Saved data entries

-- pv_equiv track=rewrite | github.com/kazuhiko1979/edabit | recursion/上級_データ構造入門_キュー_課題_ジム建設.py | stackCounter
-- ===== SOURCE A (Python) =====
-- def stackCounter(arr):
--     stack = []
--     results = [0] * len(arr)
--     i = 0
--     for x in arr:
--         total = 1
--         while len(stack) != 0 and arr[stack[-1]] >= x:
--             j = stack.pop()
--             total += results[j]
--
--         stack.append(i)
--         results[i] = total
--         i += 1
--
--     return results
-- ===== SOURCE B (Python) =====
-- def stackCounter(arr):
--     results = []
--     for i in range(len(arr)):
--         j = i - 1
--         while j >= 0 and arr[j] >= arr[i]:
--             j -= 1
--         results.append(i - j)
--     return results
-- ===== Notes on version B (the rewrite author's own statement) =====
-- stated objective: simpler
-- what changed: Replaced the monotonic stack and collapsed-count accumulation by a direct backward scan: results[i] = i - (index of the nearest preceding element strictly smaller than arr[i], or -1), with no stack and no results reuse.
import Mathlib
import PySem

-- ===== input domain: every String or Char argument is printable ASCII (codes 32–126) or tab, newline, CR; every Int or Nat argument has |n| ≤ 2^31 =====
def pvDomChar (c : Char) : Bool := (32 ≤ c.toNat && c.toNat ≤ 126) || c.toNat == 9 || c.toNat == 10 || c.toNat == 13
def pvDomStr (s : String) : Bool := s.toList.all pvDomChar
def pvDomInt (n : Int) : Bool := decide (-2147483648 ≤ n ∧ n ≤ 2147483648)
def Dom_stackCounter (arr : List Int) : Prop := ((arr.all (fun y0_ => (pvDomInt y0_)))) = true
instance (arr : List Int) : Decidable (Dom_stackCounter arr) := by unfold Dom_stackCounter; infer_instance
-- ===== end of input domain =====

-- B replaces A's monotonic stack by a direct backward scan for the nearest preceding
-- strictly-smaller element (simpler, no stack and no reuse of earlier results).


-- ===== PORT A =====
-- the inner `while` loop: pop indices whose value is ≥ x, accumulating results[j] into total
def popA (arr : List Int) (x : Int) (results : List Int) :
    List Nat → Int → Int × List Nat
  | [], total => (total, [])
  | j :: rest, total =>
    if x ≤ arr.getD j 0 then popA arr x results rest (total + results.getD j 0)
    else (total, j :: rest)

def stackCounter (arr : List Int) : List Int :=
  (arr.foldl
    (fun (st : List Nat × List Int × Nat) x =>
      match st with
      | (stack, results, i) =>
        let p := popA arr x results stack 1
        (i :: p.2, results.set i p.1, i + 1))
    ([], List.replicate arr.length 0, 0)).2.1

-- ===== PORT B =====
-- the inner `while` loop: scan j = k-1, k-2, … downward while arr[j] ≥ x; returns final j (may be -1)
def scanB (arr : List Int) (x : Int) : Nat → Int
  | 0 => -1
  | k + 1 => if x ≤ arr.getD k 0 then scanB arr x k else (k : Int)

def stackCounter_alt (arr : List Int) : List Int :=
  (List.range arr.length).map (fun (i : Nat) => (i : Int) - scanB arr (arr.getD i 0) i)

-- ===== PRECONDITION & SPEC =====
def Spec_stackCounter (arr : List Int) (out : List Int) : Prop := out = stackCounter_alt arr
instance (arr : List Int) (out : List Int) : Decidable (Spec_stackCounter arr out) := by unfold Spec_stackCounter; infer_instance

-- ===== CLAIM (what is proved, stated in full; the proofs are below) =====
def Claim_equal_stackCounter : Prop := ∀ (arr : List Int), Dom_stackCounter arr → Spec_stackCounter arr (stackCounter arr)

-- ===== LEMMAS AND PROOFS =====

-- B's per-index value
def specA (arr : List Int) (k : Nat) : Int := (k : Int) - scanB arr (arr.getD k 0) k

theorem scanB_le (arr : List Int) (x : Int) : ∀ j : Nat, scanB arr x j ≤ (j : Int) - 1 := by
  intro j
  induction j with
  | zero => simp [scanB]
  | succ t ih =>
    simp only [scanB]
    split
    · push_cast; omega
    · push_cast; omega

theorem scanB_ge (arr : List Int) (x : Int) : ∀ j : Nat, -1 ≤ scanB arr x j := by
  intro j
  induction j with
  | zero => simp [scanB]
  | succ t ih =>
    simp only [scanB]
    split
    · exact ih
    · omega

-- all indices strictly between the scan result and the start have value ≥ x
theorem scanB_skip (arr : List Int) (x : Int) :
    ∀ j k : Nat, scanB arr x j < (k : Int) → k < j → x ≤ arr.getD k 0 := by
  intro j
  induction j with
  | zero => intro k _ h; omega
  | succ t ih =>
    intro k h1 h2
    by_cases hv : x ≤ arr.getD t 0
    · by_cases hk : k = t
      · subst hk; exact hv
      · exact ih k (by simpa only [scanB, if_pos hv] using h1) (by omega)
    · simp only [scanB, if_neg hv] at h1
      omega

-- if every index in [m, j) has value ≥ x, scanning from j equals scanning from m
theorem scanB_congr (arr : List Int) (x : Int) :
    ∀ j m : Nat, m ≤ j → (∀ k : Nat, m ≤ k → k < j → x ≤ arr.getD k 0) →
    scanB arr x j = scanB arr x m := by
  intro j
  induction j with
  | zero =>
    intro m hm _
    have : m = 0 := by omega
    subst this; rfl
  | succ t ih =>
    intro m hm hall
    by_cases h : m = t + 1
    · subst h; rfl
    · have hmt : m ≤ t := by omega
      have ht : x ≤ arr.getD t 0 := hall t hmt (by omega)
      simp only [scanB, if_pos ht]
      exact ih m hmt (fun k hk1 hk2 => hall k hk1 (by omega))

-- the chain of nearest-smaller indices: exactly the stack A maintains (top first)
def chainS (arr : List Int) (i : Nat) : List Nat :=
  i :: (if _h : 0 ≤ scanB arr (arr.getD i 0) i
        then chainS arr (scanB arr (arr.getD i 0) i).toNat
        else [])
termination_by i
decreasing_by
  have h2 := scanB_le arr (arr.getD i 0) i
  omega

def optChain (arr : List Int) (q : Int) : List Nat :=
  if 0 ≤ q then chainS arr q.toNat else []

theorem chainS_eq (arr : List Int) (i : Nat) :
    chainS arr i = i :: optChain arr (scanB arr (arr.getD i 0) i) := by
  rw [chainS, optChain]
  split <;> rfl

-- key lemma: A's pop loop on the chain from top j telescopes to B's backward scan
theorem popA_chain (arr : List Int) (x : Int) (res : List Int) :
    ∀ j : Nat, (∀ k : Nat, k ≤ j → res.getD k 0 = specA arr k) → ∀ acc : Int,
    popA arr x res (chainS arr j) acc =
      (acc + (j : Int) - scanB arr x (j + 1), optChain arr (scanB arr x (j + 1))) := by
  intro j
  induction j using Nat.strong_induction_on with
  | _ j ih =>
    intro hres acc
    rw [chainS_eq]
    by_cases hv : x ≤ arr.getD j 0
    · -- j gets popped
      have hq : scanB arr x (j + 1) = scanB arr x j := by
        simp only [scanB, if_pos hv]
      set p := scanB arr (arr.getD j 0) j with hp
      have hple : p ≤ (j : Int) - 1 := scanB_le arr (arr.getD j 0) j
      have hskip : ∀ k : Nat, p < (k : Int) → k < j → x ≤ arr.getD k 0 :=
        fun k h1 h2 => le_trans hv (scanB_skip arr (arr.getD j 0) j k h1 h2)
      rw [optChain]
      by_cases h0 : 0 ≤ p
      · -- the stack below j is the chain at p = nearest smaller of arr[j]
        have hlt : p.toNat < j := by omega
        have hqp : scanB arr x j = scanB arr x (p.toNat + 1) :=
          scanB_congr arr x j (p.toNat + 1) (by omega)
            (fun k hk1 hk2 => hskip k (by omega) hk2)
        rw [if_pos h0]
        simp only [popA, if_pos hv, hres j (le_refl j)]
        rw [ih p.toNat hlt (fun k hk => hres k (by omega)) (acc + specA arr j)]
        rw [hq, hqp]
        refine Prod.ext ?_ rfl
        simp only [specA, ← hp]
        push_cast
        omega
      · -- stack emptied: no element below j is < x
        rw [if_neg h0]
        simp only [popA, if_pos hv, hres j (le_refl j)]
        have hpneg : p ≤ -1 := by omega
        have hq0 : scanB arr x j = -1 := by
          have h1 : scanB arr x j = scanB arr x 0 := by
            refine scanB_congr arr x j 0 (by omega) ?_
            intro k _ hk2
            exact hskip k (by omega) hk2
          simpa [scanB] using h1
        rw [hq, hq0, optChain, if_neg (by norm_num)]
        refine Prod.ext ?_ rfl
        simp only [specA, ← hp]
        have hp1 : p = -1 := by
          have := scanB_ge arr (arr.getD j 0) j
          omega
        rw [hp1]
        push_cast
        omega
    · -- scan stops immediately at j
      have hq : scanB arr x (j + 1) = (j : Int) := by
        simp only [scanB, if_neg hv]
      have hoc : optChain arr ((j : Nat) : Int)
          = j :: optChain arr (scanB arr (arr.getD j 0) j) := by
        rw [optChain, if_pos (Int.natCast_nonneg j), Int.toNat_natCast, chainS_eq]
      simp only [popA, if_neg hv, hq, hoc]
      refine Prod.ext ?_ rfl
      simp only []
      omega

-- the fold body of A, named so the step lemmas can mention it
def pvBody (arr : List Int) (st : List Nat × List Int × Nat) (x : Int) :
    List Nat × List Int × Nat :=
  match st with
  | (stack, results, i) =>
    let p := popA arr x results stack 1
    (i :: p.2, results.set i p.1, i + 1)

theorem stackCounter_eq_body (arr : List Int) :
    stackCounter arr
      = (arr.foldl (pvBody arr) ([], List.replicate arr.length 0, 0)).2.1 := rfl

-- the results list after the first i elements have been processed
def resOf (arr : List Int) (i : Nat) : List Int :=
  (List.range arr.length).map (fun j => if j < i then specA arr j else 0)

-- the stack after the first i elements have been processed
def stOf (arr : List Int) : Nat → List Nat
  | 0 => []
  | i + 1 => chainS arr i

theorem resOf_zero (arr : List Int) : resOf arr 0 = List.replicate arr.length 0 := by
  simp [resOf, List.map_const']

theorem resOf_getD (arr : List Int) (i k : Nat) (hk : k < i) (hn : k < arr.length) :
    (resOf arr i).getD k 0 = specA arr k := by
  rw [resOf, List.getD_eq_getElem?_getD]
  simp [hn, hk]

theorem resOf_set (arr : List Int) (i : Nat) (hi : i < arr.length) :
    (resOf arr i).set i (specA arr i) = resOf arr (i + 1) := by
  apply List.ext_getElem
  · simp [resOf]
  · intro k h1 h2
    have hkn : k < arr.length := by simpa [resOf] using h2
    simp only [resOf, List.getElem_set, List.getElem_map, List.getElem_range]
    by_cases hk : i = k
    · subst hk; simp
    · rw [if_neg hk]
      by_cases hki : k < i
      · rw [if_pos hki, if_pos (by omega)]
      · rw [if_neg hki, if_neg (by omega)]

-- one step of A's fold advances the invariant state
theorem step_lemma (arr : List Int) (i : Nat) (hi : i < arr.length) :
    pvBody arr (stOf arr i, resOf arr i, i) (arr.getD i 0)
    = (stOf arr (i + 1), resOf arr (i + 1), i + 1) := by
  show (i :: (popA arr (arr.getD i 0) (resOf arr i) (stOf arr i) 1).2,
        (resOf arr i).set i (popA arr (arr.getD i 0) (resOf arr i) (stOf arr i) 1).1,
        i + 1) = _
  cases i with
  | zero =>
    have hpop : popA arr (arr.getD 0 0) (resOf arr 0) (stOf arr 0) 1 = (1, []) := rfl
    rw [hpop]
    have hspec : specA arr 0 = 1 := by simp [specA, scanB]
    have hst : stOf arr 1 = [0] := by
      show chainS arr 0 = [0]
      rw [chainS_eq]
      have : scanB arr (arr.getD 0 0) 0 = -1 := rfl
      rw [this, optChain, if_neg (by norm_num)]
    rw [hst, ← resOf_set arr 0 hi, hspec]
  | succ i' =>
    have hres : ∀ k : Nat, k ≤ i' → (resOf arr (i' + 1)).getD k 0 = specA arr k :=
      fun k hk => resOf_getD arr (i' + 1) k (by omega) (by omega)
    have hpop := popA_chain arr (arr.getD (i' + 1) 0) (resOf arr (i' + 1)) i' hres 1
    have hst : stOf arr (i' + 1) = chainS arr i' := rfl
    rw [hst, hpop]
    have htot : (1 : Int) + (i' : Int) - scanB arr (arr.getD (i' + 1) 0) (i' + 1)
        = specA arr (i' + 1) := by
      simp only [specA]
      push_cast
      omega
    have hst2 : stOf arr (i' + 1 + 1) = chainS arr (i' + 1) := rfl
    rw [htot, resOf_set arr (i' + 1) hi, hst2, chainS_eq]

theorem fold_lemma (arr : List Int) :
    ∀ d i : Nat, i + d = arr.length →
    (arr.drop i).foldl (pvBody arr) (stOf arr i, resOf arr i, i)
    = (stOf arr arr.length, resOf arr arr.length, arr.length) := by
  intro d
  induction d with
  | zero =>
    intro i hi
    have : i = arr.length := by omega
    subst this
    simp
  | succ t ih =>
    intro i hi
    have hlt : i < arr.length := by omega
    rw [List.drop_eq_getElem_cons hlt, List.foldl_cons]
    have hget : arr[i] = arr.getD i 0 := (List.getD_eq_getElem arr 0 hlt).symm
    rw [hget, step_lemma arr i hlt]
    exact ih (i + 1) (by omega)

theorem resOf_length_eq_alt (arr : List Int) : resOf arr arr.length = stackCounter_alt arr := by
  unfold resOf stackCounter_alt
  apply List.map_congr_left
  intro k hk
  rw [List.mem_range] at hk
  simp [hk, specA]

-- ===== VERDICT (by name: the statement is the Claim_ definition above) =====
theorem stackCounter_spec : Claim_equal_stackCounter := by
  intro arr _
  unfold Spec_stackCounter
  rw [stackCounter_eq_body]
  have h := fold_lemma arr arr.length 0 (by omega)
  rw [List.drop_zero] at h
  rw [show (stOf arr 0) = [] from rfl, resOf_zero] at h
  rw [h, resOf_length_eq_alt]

§ Aim of the task:
Could you restate word for word the lines above, from the one that contains "def chainS (arr" through the one that contains "have hq0 : scanB arr x j = -1 := by", and no others?

§ Solved problem:
def chainS (arr : List Int) (i : Nat) : List Nat :=
  i :: (if _h : 0 ≤ scanB arr (arr.getD i 0) i
        then chainS arr (scanB arr (arr.getD i 0) i).toNat
        else [])
termination_by i
decreasing_by
  have h2 := scanB_le arr (arr.getD i 0) i
  omega

def optChain (arr : List Int) (q : Int) : List Nat :=
  if 0 ≤ q then chainS arr q.toNat else []

theorem chainS_eq (arr : List Int) (i : Nat) :
    chainS arr i = i :: optChain arr (scanB arr (arr.getD i 0) i) := by
  rw [chainS, optChain]
  split <;> rfl

-- key lemma: A's pop loop on the chain from top j telescopes to B's backward scan
theorem popA_chain (arr : List Int) (x : Int) (res : List Int) :
    ∀ j : Nat, (∀ k : Nat, k ≤ j → res.getD k 0 = specA arr k) → ∀ acc : Int,
    popA arr x res (chainS arr j) acc =
      (acc + (j : Int) - scanB arr x (j + 1), optChain arr (scanB arr x (j + 1))) := by
  intro j
  induction j using Nat.strong_induction_on with
  | _ j ih =>
    intro hres acc
    rw [chainS_eq]
    by_cases hv : x ≤ arr.getD j 0
    · -- j gets popped
      have hq : scanB arr x (j + 1) = scanB arr x j := by
        simp only [scanB, if_pos hv]
      set p := scanB arr (arr.getD j 0) j with hp
      have hple : p ≤ (j : Int) - 1 := scanB_le arr (arr.getD j 0) j
      have hskip : ∀ k : Nat, p < (k : Int) → k < j → x ≤ arr.getD k 0 :=
        fun k h1 h2 => le_trans hv (scanB_skip arr (arr.getD j 0) j k h1 h2)
      rw [optChain]
      by_cases h0 : 0 ≤ p
      · -- the stack below j is the chain at p = nearest smaller of arr[j]
        have hlt : p.toNat < j := by omega
        have hqp : scanB arr x j = scanB arr x (p.toNat + 1) :=
          scanB_congr arr x j (p.toNat + 1) (by omega)
            (fun k hk1 hk2 => hskip k (by omega) hk2)
        rw [if_pos h0]
        simp only [popA, if_pos hv, hres j (le_refl j)]
        rw [ih p.toNat hlt (fun k hk => hres k (by omega)) (acc + specA arr j)]
        rw [hq, hqp]
        refine Prod.ext ?_ rfl
        simp only [specA, ← hp]
        push_cast
        omega
      · -- stack emptied: no element below j is < x
        rw [if_neg h0]
        simp only [popA, if_pos hv, hres j (le_refl j)]
        have hpneg : p ≤ -1 := by omega
        have hq0 : scanB arr x j = -1 := by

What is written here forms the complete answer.